Docket Nos. 6186, 6187. | B.T.A. | Oct 8, 1927

Lead Opinion

*668OPINION.

Lansdon:

The issues to be determined are fully set forth in our preliminary statement, and will be considered and decided in the order stated. The evidence is conclusive, that the Realty Company was the creature of the Store Company, which had caused it to be incorporated solely for the purpose of acting as its agent in converting fixed assets into liquid working capital for use in its business. During the taxable years the Store Company owned all the common stock of the Realty Company. Such stock had one-half the voting power. Considerable percentages of the preferred stock of the Realty Company were owned by the officers and directors of the Store Company, and much of the remainder by its employees, the relatives, and close personal friends of the principal stockholders. Only an inconsiderable amount was in the hands of persons who properly may be regarded as outside interests. The circumstances under which the stock of the petitioners was held are very similar *669to the facts in Appeals of Midland Refining Co., 2 B. T. A. 292 and 296.

The conditions in the instant proceeding are almost exactly on all fours with the facts in Appeal of Abattoir Realty Co., 3 B. T. A. 415, in which we said:

The facts set forth disclose a complete unity of the enterprise, which was inherent in the creation of the Realty Co. and has remained so since. The Cincinnati Co. lias assumed the material responsibilities of the Realty Co. and dominates it completely. It owns all the common stock and its stockholders own two-thirds of the preferred. The directors are such persons as the Cincinnati Co. selects. The right of preferred stockholders to elect a majority of the directors is controlled by the Cincinnati Co. and its stockholders. The remaining preferred stockholders, even were they hostile to the Cincinnati Co. and its interests and were to vote or act in unison, could not be effectively adverse to the Cincinnati Co. But, so far as this record shows, there is no diversity of interest.

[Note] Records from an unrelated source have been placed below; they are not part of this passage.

def pvWitness_calcular_puntaje_envido : (List (Int × String)) :=
  [(7, "oro"), (6, "oro"), (3, "copa")]

def Spec_calcular_puntaje_envido (cartas : List (Int × String)) (out : Int) : Prop := out = calcular_puntaje_envido_alt cartas
instance (cartas : List (Int × String)) (out : Int) : Decidable (Spec_calcular_puntaje_envido cartas out) := by unfold Spec_calcular_puntaje_envido; infer_instance

-- ===== CLAIM (what is proved, stated in full; the proofs are below) =====
def Claim_equal_calcular_puntaje_envido : Prop := ∀ (cartas : List (Int × String)), Dom_calcular_puntaje_envido cartas → Pre_calcular_puntaje_envido cartas → Spec_calcular_puntaje_envido cartas (calcular_puntaje_envido cartas)

-- ===== LEMMAS AND PROOFS =====

-- ---- generic bounds for foldl over Int accumulators ----
theorem foldl_le_of {α : Type} (f : Int → α → Int) (K : Int) (l : List α) (a : Int)
    (ha : a ≤ K) (hf : ∀ b x, x ∈ l → b ≤ K → f b x ≤ K) : l.foldl f a ≤ K := by
  induction l generalizing a with
  | nil => exact ha
  | cons x t ih =>
    exact ih (f a x) (hf a x (by simp) ha) (fun b y hy hb => hf b y (by simp [hy]) hb)

theorem le_foldl_of {α : Type} (f : Int → α → Int) (l : List α) (a : Int)
    (hf : ∀ b x, b ≤ f b x) : a ≤ l.foldl f a := by
  induction l generalizing a with
  | nil => exact le_refl a
  | cons x t ih => exact le_trans (hf a x) (ih (f a x))

theorem foldl_reach {α : Type} (f : Int → α → Int) (l1 l2 : List α) (x : α) (a v : Int)
    (hf : ∀ b y, b ≤ f b y) (hx : ∀ b, v ≤ f b x) : v ≤ (l1 ++ x :: l2).foldl f a := by
  rw [List.foldl_append, List.foldl_cons]
  exact le_trans (hx _) (le_foldl_of f l2 _ hf)

-- ---- pair sublists vs. index pairs ----
theorem sublist_pair_indices {α : Type} {x y : α} {l : List α} (h : [x, y].Sublist l) :
    ∃ i j, i < j ∧ ∃ hj : j < l.length, ∃ hi : i < l.length, l[i] = x ∧ l[j] = y := by
  induction l with
  | nil => simp at h
  | cons z t ih =>
    rcases h with _ | ⟨_, _⟩
    · rename_i h'
      obtain ⟨i, j, hij, hj, hi, hx, hy⟩ := ih h'
      exact ⟨i+1, j+1, by omega, by simp; omega, by simp; omega, by simpa using hx, by simpa using hy⟩
    · rename_i h'
      have : y ∈ t := by
        have := h'.subset; simp at this; exact this
      obtain ⟨j, hj, hy⟩ := List.mem_iff_getElem.mp this
      exact ⟨0, j+1, by omega, by simp; omega, by simp, by simp, by simpa using hy⟩

theorem pair_indices_sublist {α : Type} (l : List α) (i j : Nat) (hij : i < j) (hj : j < l.length) :
    [l[i]'(by omega), l[j]].Sublist l := by
  induction l generalizing i j with
  | nil => simp at hj
  | cons z t ih =>
    cases i with
    | zero =>
      cases j with
      | zero => omega
      | succ j' =>
        simp only [List.getElem_cons_zero, List.getElem_cons_succ]
        refine List.Sublist.cons₂ z ?_
        rw [List.singleton_sublist]
        exact List.getElem_mem (by simpa using hj)
    | succ i' =>
      cases j with
      | zero => omega
      | succ j' =>
        simp only [List.getElem_cons_succ]
        exact (ih i' j' (by omega) (by simpa using hj)).cons z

Taking all the circumstances together, we are of opinion that the two corporations were affiliated within the taxable years in question.

In the light of all the evidence, and upon authority of our opinions cited, supra, we must hold that the petitioners were affiliated during the taxable years.

The parties have agreed and stipulated that the amount of $125,000 shall be included in the invested capital of the John Shillito Co. for each of the fiscal years ended January 31,1919, and January 31, 1920, respectively, as representing the value of intangibles acquired from its predecessor in 1882. This amount, therefore, should be included in the statutory invested capital of such company for each of the taxable years, subject to the limitations of section 326(a) (4) of the Bevenue Act of 1918.

The parties stipulate that the Store Company took no deduction for taxes paid on account of the Bealty Company for the years 1919 and 1920, in the respective amounts of $4,320 and $1,020. The respondent, therefore, erred in adding such amounts to the income of the Store Company.

The John Shillito Co. owned depreciable store fixtures and furniture during the taxable years in the amounts set forth in our findings of fact. The petitioners admit that an annual depreciation rate of 5 per cent on the cost of this property is reasonable and we find, therefore, that deductions from income for the years involved should be computed at that rate on costs as set forth in our findings of fact.

The evidence discloses that the store building owned by the Bealty Company was constructed about 1818, and was continuously kept in good repair. We have found that the value of this building at March 1, 1913, was $350,000, and that between that date and the first of the taxable years, it was remodeled at a cost of $206,516.21. As the remodeled parts are inseparable from the original structure, we are of the opinion that such additions can have no longer useful life *670than the building of which they are a part. The evidence convinces us that the entire building, even after it was remodeled, was far from modern and that, as a whole, its useful life could not be more than 20 years from March 1, 1913. The petitioners are entitled to depreciate the 1913 value of this building and the cost of remodeling on the basis of a term of useful life ending not later than March 1, 1933.

Judgment will be entered on 10 days' notice, under Rule 50.